The three major metastatic pathways of ovarian cancer are direct spread, intraperitoneal implantation, and lymphatic metastasis. Its metastasis is characterized by extensive pelvic and intraperitoneal metastases, including retroperitoneal lymph node metastases. It has been reported that the probabilities of finding lymph node metastases in the early and late stages of ovarian cancer are 13–20% and 50%, respectively. The prognosis is mainly related to the location and size of lymph node metastasis. Involvement of para-aortic lymph nodes with malignant cells along ovarian vessels is the earliest route of lymphatic spread, followed by pelvic and inguinal lymph nodes. Involvement of para-aortic lymph nodes only in advanced stages has a better prognosis compared with pelvic lymph node involvement or involvement of both systems, and tumor size less than or equal to 10mm has better survival benefit (2). Lymphadenectomy will increase the incidence of surgery-related complications, including lymphatic cysts, lower limb edema, lymphatic leakage, and vascular disease. It will also increase the treatment burden and affect the patients’ quality of life. There has, therefore, been extensive controversy regarding lymphadenectomy for ovarian cancer.

It is currently recommended that pelvic and paraaortic lymphadenectomy be performed in patients with early-stage ovarian cancer (IA–IIA), that the status of lymph node metastasis be clarified, and that surgical-pathological staging be completed to provide a basis for the formulation of a postoperative adjuvant treatment plan. There are some debates about the therapeutic value of retroperitoneal lymphadenectomy for epithelial early-stage ovarian cancer (ESOC). In a multi-center retrospective cohort study conducted by Nicolò Bizzarri, it was found that pelvic and para-aortic lymphadenectomy in surgical staging of ESOC improves the 5-year disease-free survival (DFS), but no difference in 5-year overall survival (OS) (3). In another retrospective analysis carried out by Ozlem Ercelep in 378 patients, reported that patients of ESOC in stage I-II had no difference in progression free survival (PFS) and OS (4).

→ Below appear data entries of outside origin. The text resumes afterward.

-- pv_equiv track=rewrite | github.com/bytedance/ic_flow_platform | bin/job_manager.py | clean_dependency
-- ===== SOURCE A (Python) =====
-- def clean_dependency(item_list=None, item=None, dependency=None):
--     if not item_list or not item or not dependency:
--         return ''
--
--     independent_condition_list = dependency.split(',')
--     valid_independent_condition_list = []
--
--     if not independent_condition_list:
--         return ''
--
--     for independent_condition in independent_condition_list:
--         parallel_condition_list = independent_condition.split('|')
--         valid_parallel_condition_list = []
--
--         if not parallel_condition_list:
--             continue
--
--         for parallel_condition in parallel_condition_list:
--             and_condition_list = parallel_condition.split('&')
--             valid_add_condition_list = []
--
--             if not and_condition_list:
--                 continue
--
--             for and_condition in and_condition_list:
--                 if and_condition.strip() not in item_list:
--                     continue
--                 else:
--                     valid_add_condition_list.append(and_condition.strip())
--
--             valid_parallel_condition = '&'.join(valid_add_condition_list)
--
--             if valid_parallel_condition:
--                 valid_parallel_condition_list.append(valid_parallel_condition)
--
--         valid_independent_condition = '|'.join(valid_parallel_condition_list)
--
--         if valid_independent_condition:
--             valid_independent_condition_list.append(valid_independent_condition)
--
--     valid_dependency = ','.join(valid_independent_condition_list)
--
--     return valid_dependency
-- ===== SOURCE B (Python) =====
-- def clean_dependency(item_list=None, item=None, dependency=None):
--     if not item_list or not item or not dependency:
--         return ''
--
--     def go(s, seps):
--         if not seps:
--             t = s.strip()
--             return t if t in item_list else None
--         sep = seps[0]
--         kept = [r for p in s.split(sep) if (r := go(p, seps[1:])) is not None]
--         j = sep.join(kept)
--         return j if j else None
--
--     r = go(dependency, [',', '|', '&'])
--     return r if r is not None else ''
-- ===== Notes on version B (the rewrite author's own statement) =====
-- stated objective: simpler
-- what changed: Replaces the three copies of nested split/filter/join loops with one recursive helper driven by the separator list [',','|','&'], using Option/None to distinguish 'no valid subcondition' from an empty kept token.
import Mathlib
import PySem

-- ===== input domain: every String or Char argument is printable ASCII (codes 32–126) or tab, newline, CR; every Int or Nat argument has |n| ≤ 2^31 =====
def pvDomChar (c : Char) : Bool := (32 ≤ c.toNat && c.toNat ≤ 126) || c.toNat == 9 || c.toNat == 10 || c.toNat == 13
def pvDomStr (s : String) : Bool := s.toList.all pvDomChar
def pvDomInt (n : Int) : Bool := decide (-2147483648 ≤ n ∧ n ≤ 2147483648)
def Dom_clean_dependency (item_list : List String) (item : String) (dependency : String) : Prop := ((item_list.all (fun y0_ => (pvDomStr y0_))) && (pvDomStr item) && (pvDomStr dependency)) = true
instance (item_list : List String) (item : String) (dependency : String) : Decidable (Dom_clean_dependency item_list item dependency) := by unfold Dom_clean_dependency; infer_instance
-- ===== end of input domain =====

-- B replaces A's three copied nested split/filter/join loops with one recursion driven by the
-- separator list [',','|','&'] (objective: simpler; same return value, no side effects).

-- s.split(sep) for a nonempty literal sep (split? is none only for sep = "")
def cdSplit (s sep : String) : List String := (PySem.Str.split? s sep).getD []

-- ===== PORT A =====
def clean_dependency (item_list : List String) (item : String) (dependency : String) : String :=
  if item_list = [] ∨ item = "" ∨ dependency = "" then ""
  else
    let independent_condition_list := cdSplit dependency ","
    if independent_condition_list = [] then ""
    else
      let valid_independent_condition_list :=
        independent_condition_list.foldl (fun acc1 independent_condition =>
          let parallel_condition_list := cdSplit independent_condition "|"
          if parallel_condition_list = [] then acc1
          else
            let valid_parallel_condition_list :=
              parallel_condition_list.foldl (fun acc2 parallel_condition =>
                let and_condition_list := cdSplit parallel_condition "&"
                if and_condition_list = [] then acc2
                else
                  let valid_add_condition_list :=
                    and_condition_list.foldl (fun acc3 and_condition =>
                      if PySem.Str.strip and_condition ∈ item_list then
                        acc3 ++ [PySem.Str.strip and_condition]
                      else acc3) []
                  let valid_parallel_condition := PySem.Str.join "&" valid_add_condition_list
                  if valid_parallel_condition ≠ "" then acc2 ++ [valid_parallel_condition] else acc2) []
            let valid_independent_condition := PySem.Str.join "|" valid_parallel_condition_list
            if valid_independent_condition ≠ "" then acc1 ++ [valid_independent_condition] else acc1) []
      PySem.Str.join "," valid_independent_condition_list

-- ===== PORT B =====
-- go(s, seps): none = "no valid subcondition" (Python None); some t distinguishes a kept token
-- even when t = "" (an empty string that is itself in item_list).
def cdGo (item_list : List String) : List String → String → Option String
  | [], s =>
    let t := PySem.Str.strip s
    if t ∈ item_list then some t else none
  | sep :: rest, s =>
    let kept := (cdSplit s sep).filterMap (cdGo item_list rest)
    let j := PySem.Str.join sep kept
    if j ≠ "" then some j else none

def clean_dependency_alt (item_list : List String) (item : String) (dependency : String) : String :=
  if item_list = [] ∨ item = "" ∨ dependency = "" then ""
  else (cdGo item_list [",", "|", "&"] dependency).getD ""

-- ===== PRECONDITION & SPEC =====
def Spec_clean_dependency (item_list : List String) (item : String) (dependency : String) (out : String) : Prop := out = clean_dependency_alt item_list item dependency
instance (item_list : List String) (item : String) (dependency : String) (out : String) : Decidable (Spec_clean_dependency item_list item dependency out) := by unfold Spec_clean_dependency; infer_instance

-- ===== CLAIM (what is proved, stated in full; the proofs are below) =====
def Claim_equal_clean_dependency : Prop := ∀ (item_list : List String) (item : String) (dependency : String), Dom_clean_dependency item_list item dependency → Spec_clean_dependency item_list item dependency (clean_dependency item_list item dependency)

-- ===== LEMMAS AND PROOFS =====

-- A's intermediate joins, named for the proofs.
def aAnd (item_list : List String) (pc : String) : String :=
  PySem.Str.join "&" ((cdSplit pc "&").foldl (fun acc3 and_condition =>
    if PySem.Str.strip and_condition ∈ item_list then
      acc3 ++ [PySem.Str.strip and_condition]
    else acc3) [])

def aPar (item_list : List String) (ic : String) : String :=
  PySem.Str.join "|" ((cdSplit ic "|").foldl (fun acc2 parallel_condition =>
    let and_condition_list := cdSplit parallel_condition "&"
    if and_condition_list = [] then acc2
    else
      let valid_parallel_condition := aAnd item_list parallel_condition
      if valid_parallel_condition ≠ "" then acc2 ++ [valid_parallel_condition] else acc2) [])

-- A's append-if fold at the '&' level builds exactly the filterMap of B's base case.
theorem cd_and_fold (item_list : List String) (l : List String) (acc : List String) :
    l.foldl (fun acc3 and_condition =>
      if PySem.Str.strip and_condition ∈ item_list then
        acc3 ++ [PySem.Str.strip and_condition]
      else acc3) acc
    = acc ++ l.filterMap (cdGo item_list []) := by
  induction l generalizing acc with
  | nil => simp
  | cons h t ih =>
    simp only [List.foldl, List.filterMap_cons]
    by_cases hm : PySem.Str.strip h ∈ item_list
    · rw [if_pos hm, ih]
      simp [cdGo, hm]
    · rw [if_neg hm, ih]
      simp [cdGo, hm]

-- A's append-if-nonempty fold is the filterMap of the none-if-empty function.
theorem cd_ne_fold (g : String → String) (l : List String) (acc : List String) :
    l.foldl (fun a p => if g p ≠ "" then a ++ [g p] else a) acc
    = acc ++ l.filterMap (fun p => if g p ≠ "" then some (g p) else none) := by
  induction l generalizing acc with
  | nil => simp
  | cons h t ih =>
    simp only [List.foldl, List.filterMap_cons]
    by_cases hg : g h = ""
    · rw [if_neg (by simp [hg]), ih]
      simp [hg]
    · rw [if_pos (by simp [hg]), ih]
      simp [hg]

theorem cdGo_and (item_list : List String) (pc : String) :
    cdGo item_list ["&"] pc = if aAnd item_list pc ≠ "" then some (aAnd item_list pc) else none := by
  simp only [cdGo, aAnd, cd_and_fold, List.nil_append]

theorem cd_par_fold (item_list : List String) (l : List String) (acc : List String) :
    l.foldl (fun acc2 parallel_condition =>
      let and_condition_list := cdSplit parallel_condition "&"
      if and_condition_list = [] then acc2
      else
        let valid_parallel_condition := aAnd item_list parallel_condition
        if valid_parallel_condition ≠ "" then acc2 ++ [valid_parallel_condition] else acc2) acc
    = acc ++ l.filterMap (cdGo item_list ["&"]) := by
  rw [PySem.List.foldl_congr_mem (g := fun a p =>
        if aAnd item_list p ≠ "" then a ++ [aAnd item_list p] else a)]
  · rw [cd_ne_fold]
    congr 1
    exact List.filterMap_congr fun pc _ => (cdGo_and item_list pc).symm
  · intro a pc _
    by_cases hnil : cdSplit pc "&" = []
    · have hj : aAnd item_list pc = "" := by simp [aAnd, hnil]; rfl
      simp [hnil, hj]
    · simp [hnil]

theorem cdGo_par (item_list : List String) (ic : String) :
    cdGo item_list ["|", "&"] ic = if aPar item_list ic ≠ "" then some (aPar item_list ic) else none := by
  simp only [cdGo, aPar, cd_par_fold, List.nil_append]

theorem cd_ind_fold (item_list : List String) (l : List String) (acc : List String) :
    l.foldl (fun acc1 independent_condition =>
      let parallel_condition_list := cdSplit independent_condition "|"
      if parallel_condition_list = [] then acc1
      else
        let valid_parallel_condition_list :=
          parallel_condition_list.foldl (fun acc2 parallel_condition =>
            let and_condition_list := cdSplit parallel_condition "&"
            if and_condition_list = [] then acc2
            else
              let valid_add_condition_list :=
                and_condition_list.foldl (fun acc3 and_condition =>
                  if PySem.Str.strip and_condition ∈ item_list then
                    acc3 ++ [PySem.Str.strip and_condition]
                  else acc3) []
              let valid_parallel_condition := PySem.Str.join "&" valid_add_condition_list
              if valid_parallel_condition ≠ "" then acc2 ++ [valid_parallel_condition] else acc2) []
        let valid_independent_condition := PySem.Str.join "|" valid_parallel_condition_list
        if valid_independent_condition ≠ "" then acc1 ++ [valid_independent_condition] else acc1) acc
    = acc ++ l.filterMap (cdGo item_list ["|", "&"]) := by
  rw [PySem.List.foldl_congr_mem (g := fun a p =>
        if aPar item_list p ≠ "" then a ++ [aPar item_list p] else a)]
  · rw [cd_ne_fold]
    congr 1
    exact List.filterMap_congr fun ic _ => (cdGo_par item_list ic).symm
  · intro a ic _
    by_cases hnil : cdSplit ic "|" = []
    · have hj : aPar item_list ic = "" := by simp [aPar, hnil]; rfl
      simp [hnil, hj]
    · simp only [aPar, aAnd, if_neg hnil]

theorem clean_dependency_spec : Claim_equal_clean_dependency := by
  intro item_list item dependency _hdom
  unfold Spec_clean_dependency clean_dependency clean_dependency_alt
  by_cases hg : item_list = [] ∨ item = "" ∨ dependency = ""
  · simp [hg]
  · rw [if_neg hg, if_neg hg]
    have htop : cdGo item_list [",", "|", "&"] dependency
        = (if PySem.Str.join "," ((cdSplit dependency ",").filterMap (cdGo item_list ["|", "&"])) ≠ ""
             then some (PySem.Str.join "," ((cdSplit dependency ",").filterMap (cdGo item_list ["|", "&"])))
             else none) := rfl
    rw [htop]
    have hfold := cd_ind_fold item_list (cdSplit dependency ",") []
    by_cases hnil : cdSplit dependency "," = []
    · rw [if_pos hnil, hnil]
      simp
      rfl
    · rw [if_neg hnil]
      show PySem.Str.join "," ((cdSplit dependency ",").foldl _ []) = _
      rw [hfold, List.nil_append]
      by_cases hJ : PySem.Str.join ","
          ((cdSplit dependency ",").filterMap (cdGo item_list ["|", "&"])) = ""
      · simp [hJ]
      · simp [hJ]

It is also recommended that enlarged and/or suspicious lymph nodes be removed as much as possible after maximizing debulking surgery for advanced ovarian cancer, while clinically negative lymph nodes need not be removed. According to the results of the Lymphadenectomy in Ovarian Neoplasms (LION) trial, in patients with advanced ovarian cancer who had undergone R0 resection, systematic pelvic and para-aortic lymphadenectomy did not prolong OS or PFS if the lymph nodes were negative (5). Lymph node resection cannot be performed for histopathological types such as malignant cord-stromal tumors, borderline tumors that can preserve fertility, and early malignant germ cell tumors (6,7).

In conclusion, residual lesions and lymph node metastasis are important factors affecting the prognosis of advanced ovarian cancer (7). Regardless of whether lymph nodes are removed, the purpose of surgery in patients with advanced ovarian cancer is to minimize tumors as much as possible, including pelvic, abdominal, and retroperitoneal lesions, to obtain better prognoses.

This paper discusses the significance of lymph node resection for ovarian cancer from another perspective, reflects on the limitations of preoperative imaging evaluation of lymph node metastasis, and suggests possible solutions. We present the following article in accordance the CARE reporting checklist (available at https://gs.amegroups.com/article/view/10.21037/gs-22-8/rc).

Case presentation

According to hospital records, a 37-year-old female patient, G5P2A3, was hospitalized, on Feb 1st, 2021, for menopause for more than 1 year and pelvic mass found 11 months prior to presentation at the clinic. The patient, who usually had regular menstruations, had last menstruated on January 1, 2021. In April 2020, she had gone to hospital for gynecological ultrasonography due to menopause for more than 3 months, and a cyst in the left adnexal area (approximately 4.4 cm in size) had been identified, but left untreated. The patient had fertility issues and went to the First Affiliated Hospital of Guangxi Medical University in January 2021 for gynecological B-ultrasound, which showed an inner membrane of 2 mm, and a 68 mm × 53 mm × 44 mm mixed echo mass at the left accessory area with internal hypoechoic and irregular liquid dark areas of different sizes. Given the possibility of an ovarian granulosa cell tumor, she was admitted to the gynecological ward of the First Affiliated Hospital of Guangxi Medical University for further treatment.

The patient had no abdominal distension, abdominal pain, low fever, night sweat, weight loss, fatigue, or other discomfort. She denied a history of tuberculosis (TB) contact. There was no fever at admission, no abnormalities were found in the heart and lung examinations, and the shifting dullness test was negative. A gynecological examination suggested that a 6 cm × 6 cm × 6 cm mass could be palpated in the left accessory area, with medium texture, poor mobility, unclear boundary, and no obvious tenderness. No mass was palpated in the right accessory area, and there was no abnormality observed using a vaginal speculum. The full blood routine test results, blood electrolytes, and hepatic and renal functions were normal, and a quantitative human immunodeficiency virus (HIV) antibody test was negative. The results were as follows: alpha-fetoprotein (AFP), 20.06 ng/mL (reference range, 0.89–8.78 ng/mL); and CA125, CA199, CA153, carcinoembryonic antigen (CEA), human epididymis secretory protein 4 (HE4), β-humanchorionic gonadotropin (β-HCG), protein induced by vitamin K absence-II (PIVKA-II), and other tumor markers were within the laboratory’s normal ranges. The levels of six sex hormones were as follows: Follicle-stimulating hormone (FSH), 4.20 mIU/mL; luteinizing hormone (LH), 37.61 mIU/mL; prolactin (PRL), 23.13 ng/mL; progesterone (P), 0.65 ng/mL; testosterone (T), 1.49 ng/mL, and estradiol (E2), 32.23 pg/mL.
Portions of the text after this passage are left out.